### REQUIRED WORK
All that is needed is the line containing "theorem translate_delta_spec : Claim_equal_translate_delta" together with each line after it, transcribed exactly to the end of the records.

[Opening SUPPLIED RECORDS section]

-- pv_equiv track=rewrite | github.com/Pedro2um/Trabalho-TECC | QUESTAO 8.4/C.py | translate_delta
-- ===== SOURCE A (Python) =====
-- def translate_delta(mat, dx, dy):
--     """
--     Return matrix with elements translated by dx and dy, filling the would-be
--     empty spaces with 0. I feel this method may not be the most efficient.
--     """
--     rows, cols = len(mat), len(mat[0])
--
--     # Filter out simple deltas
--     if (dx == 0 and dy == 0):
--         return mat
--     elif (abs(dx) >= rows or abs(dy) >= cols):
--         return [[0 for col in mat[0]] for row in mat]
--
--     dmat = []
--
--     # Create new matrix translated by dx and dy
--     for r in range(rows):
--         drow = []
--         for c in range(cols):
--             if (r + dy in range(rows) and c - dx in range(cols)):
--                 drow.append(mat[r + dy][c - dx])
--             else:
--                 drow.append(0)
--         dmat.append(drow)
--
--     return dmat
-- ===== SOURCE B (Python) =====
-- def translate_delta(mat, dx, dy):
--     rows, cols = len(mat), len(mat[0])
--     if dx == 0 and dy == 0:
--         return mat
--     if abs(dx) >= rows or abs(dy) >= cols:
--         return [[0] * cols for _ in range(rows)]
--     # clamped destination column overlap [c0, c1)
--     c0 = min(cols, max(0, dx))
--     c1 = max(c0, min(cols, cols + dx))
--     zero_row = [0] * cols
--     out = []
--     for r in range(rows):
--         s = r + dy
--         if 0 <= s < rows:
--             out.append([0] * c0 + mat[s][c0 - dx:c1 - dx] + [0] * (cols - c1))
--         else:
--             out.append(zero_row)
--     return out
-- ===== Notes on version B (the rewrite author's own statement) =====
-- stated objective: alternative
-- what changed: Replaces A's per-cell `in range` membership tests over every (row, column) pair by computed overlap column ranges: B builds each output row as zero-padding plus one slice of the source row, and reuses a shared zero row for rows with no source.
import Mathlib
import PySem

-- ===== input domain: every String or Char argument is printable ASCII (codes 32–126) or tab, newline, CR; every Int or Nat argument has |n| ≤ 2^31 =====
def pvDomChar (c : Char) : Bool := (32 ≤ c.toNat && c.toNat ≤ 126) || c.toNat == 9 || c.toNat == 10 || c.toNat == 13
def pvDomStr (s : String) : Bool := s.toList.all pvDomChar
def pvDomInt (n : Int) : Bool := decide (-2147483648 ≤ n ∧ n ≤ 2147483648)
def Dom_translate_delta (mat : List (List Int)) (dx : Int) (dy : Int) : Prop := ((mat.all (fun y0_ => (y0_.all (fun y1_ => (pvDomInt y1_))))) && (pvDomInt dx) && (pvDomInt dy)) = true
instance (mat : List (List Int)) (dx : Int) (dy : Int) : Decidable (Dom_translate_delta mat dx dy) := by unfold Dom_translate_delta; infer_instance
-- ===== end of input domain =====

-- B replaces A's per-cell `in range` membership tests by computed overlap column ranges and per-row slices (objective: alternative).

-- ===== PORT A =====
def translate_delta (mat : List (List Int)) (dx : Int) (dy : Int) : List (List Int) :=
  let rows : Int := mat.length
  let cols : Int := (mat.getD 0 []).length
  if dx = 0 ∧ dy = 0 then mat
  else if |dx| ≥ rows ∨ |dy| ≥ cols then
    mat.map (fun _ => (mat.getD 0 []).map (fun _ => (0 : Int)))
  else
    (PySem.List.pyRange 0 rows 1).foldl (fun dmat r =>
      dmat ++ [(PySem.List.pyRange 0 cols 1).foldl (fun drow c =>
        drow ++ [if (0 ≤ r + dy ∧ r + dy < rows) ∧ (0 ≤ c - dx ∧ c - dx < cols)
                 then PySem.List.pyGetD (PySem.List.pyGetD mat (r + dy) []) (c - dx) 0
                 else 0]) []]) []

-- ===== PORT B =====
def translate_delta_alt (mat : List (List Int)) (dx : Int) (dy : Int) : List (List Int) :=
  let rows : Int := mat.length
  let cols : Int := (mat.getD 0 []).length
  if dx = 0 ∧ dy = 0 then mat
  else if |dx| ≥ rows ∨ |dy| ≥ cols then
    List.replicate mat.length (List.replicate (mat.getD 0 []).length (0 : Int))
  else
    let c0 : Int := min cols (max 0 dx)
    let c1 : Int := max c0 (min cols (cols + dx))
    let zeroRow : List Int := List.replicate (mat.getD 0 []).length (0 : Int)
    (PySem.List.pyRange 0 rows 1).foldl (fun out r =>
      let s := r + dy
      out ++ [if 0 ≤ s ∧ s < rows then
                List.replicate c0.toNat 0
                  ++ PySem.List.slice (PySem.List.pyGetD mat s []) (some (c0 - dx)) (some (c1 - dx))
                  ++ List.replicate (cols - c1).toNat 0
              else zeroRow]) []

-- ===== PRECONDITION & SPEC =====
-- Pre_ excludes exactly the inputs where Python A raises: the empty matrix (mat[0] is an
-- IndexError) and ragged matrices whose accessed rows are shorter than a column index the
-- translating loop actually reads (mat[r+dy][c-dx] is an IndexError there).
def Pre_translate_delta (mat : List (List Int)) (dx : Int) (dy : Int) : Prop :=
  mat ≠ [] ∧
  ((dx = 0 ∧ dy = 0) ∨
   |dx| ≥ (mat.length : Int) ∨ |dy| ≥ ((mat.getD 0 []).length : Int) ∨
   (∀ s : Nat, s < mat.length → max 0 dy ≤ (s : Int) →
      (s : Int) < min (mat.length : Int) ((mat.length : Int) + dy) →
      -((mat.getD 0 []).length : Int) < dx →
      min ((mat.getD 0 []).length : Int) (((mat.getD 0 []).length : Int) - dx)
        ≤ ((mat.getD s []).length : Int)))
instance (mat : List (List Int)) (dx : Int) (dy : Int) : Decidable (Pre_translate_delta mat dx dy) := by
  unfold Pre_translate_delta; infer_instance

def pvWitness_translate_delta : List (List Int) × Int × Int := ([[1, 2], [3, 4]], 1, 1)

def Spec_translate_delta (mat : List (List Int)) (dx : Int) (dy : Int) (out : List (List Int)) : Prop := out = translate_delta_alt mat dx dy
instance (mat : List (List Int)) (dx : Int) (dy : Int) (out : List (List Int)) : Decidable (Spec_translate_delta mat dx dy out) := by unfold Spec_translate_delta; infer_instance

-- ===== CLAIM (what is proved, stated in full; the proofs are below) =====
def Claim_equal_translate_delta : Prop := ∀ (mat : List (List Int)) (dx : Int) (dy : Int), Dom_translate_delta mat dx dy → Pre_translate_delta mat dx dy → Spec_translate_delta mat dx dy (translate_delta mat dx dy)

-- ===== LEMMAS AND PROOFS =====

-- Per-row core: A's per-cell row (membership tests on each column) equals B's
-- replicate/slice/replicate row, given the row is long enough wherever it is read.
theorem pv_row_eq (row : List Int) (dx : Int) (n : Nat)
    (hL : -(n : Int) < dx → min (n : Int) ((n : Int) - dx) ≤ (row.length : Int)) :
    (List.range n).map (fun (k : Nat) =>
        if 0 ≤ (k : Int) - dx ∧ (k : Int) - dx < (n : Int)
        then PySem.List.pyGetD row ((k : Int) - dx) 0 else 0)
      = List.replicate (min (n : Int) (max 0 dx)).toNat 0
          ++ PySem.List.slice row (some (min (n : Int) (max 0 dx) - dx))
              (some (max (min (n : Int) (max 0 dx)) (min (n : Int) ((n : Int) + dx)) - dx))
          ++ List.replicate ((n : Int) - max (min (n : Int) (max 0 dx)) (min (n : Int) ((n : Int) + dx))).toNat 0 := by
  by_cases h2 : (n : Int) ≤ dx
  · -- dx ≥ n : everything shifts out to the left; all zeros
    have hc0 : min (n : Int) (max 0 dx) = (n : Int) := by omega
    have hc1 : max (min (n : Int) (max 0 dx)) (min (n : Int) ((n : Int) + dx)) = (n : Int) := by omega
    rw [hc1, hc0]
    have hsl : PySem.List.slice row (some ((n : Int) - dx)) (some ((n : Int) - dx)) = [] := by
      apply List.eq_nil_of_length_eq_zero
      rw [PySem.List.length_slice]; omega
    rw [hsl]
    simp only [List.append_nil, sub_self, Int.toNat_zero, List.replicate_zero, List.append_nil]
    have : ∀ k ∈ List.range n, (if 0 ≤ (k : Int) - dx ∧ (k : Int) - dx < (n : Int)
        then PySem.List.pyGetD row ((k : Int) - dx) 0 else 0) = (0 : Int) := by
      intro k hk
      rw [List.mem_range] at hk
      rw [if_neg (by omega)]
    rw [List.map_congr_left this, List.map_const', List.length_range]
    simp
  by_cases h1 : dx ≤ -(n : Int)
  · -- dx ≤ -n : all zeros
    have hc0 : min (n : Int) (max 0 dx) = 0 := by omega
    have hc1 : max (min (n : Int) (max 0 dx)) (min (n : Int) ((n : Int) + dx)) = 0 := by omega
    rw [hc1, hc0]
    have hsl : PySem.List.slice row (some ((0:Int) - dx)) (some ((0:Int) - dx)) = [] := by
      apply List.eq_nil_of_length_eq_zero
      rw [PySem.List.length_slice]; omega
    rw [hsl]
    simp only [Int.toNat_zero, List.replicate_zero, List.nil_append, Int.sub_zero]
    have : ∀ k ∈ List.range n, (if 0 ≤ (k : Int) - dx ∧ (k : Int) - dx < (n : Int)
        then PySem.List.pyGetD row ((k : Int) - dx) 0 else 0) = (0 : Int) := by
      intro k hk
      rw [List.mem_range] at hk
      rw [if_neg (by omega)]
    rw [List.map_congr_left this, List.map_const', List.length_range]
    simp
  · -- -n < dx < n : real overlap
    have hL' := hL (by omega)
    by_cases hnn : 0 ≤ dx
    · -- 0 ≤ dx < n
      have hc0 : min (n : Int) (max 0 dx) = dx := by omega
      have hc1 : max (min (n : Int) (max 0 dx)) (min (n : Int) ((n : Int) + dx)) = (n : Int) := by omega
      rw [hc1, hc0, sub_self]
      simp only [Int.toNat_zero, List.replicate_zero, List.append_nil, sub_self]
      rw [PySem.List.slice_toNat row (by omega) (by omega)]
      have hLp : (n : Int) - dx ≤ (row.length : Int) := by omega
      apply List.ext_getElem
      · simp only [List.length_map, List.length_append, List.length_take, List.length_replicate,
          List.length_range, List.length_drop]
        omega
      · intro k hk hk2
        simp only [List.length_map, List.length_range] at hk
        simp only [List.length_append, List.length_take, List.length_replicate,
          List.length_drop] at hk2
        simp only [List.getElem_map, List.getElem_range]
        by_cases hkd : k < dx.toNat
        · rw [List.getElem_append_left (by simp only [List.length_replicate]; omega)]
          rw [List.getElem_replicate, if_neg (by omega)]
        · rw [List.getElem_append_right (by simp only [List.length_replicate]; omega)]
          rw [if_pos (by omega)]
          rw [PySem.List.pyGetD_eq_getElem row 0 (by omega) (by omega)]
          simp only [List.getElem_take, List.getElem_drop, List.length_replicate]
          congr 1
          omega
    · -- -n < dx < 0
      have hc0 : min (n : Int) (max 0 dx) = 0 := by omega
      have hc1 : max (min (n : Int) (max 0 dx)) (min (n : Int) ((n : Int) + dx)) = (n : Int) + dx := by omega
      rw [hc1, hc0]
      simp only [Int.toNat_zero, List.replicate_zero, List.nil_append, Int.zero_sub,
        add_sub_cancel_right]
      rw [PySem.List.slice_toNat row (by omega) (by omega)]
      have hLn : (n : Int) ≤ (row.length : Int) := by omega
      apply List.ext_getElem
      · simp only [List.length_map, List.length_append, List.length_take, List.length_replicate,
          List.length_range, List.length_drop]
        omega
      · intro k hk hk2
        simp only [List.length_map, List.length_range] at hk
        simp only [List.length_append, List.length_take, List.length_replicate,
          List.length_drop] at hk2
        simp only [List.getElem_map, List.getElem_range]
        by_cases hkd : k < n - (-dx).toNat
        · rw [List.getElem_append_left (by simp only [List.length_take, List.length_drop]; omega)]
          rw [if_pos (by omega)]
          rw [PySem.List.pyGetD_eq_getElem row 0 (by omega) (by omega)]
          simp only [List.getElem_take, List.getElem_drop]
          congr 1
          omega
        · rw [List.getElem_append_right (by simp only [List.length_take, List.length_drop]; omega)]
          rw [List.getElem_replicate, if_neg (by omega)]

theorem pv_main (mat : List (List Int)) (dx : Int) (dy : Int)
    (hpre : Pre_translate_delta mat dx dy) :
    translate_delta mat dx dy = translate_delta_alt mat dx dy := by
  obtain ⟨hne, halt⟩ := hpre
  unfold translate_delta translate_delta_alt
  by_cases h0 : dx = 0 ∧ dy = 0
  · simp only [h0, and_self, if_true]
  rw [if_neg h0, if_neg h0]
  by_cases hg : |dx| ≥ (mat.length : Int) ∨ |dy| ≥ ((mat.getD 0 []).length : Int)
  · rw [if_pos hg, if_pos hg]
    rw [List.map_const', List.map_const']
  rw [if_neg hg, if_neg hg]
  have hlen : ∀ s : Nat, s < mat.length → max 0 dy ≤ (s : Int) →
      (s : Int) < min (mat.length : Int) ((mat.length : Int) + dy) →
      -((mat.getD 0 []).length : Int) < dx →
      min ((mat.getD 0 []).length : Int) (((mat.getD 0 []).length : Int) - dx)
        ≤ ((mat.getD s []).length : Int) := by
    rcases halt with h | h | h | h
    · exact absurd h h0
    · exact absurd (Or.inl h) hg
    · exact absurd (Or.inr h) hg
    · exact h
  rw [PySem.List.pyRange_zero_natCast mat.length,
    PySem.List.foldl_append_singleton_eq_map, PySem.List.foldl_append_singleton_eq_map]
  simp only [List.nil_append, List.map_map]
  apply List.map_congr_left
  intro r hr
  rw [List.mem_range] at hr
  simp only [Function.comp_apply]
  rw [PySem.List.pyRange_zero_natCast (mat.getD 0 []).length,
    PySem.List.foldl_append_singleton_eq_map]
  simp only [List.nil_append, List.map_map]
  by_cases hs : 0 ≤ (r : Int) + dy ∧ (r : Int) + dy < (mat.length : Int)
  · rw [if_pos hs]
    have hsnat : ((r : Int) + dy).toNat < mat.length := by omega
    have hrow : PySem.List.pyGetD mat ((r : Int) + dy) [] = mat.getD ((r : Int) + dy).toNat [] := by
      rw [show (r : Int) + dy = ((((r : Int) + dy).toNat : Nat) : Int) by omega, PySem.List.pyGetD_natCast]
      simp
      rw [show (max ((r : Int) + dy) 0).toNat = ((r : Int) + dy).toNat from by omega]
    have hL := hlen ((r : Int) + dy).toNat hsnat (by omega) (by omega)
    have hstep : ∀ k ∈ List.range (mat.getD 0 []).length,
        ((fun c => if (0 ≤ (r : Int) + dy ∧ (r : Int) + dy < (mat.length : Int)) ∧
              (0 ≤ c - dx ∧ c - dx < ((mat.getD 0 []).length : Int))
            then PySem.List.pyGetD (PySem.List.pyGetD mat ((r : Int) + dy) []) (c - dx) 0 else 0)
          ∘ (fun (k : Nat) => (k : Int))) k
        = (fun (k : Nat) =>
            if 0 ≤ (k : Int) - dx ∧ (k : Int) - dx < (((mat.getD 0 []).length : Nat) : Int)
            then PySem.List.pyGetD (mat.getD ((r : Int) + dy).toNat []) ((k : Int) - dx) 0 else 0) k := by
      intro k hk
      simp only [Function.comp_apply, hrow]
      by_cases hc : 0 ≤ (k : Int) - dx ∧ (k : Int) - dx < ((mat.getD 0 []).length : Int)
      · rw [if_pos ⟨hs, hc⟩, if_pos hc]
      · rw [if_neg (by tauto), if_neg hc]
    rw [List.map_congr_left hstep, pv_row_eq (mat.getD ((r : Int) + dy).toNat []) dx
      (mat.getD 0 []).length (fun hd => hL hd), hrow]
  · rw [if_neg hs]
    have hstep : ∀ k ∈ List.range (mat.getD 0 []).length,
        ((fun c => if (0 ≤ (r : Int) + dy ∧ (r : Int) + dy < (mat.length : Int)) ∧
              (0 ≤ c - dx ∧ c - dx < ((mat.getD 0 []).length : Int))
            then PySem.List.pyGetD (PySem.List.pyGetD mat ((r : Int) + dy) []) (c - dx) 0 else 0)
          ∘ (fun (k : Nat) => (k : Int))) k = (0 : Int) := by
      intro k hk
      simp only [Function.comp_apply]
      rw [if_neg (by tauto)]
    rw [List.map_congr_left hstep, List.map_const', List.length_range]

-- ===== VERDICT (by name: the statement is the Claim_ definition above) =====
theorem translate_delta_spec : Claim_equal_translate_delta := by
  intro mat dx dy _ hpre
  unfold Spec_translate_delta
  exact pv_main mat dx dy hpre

[Closing SUPPLIED RECORDS section]

### EXERCISE RESPONSE
theorem translate_delta_spec : Claim_equal_translate_delta := by
  intro mat dx dy _ hpre
  unfold Spec_translate_delta
  exact pv_main mat dx dy hpre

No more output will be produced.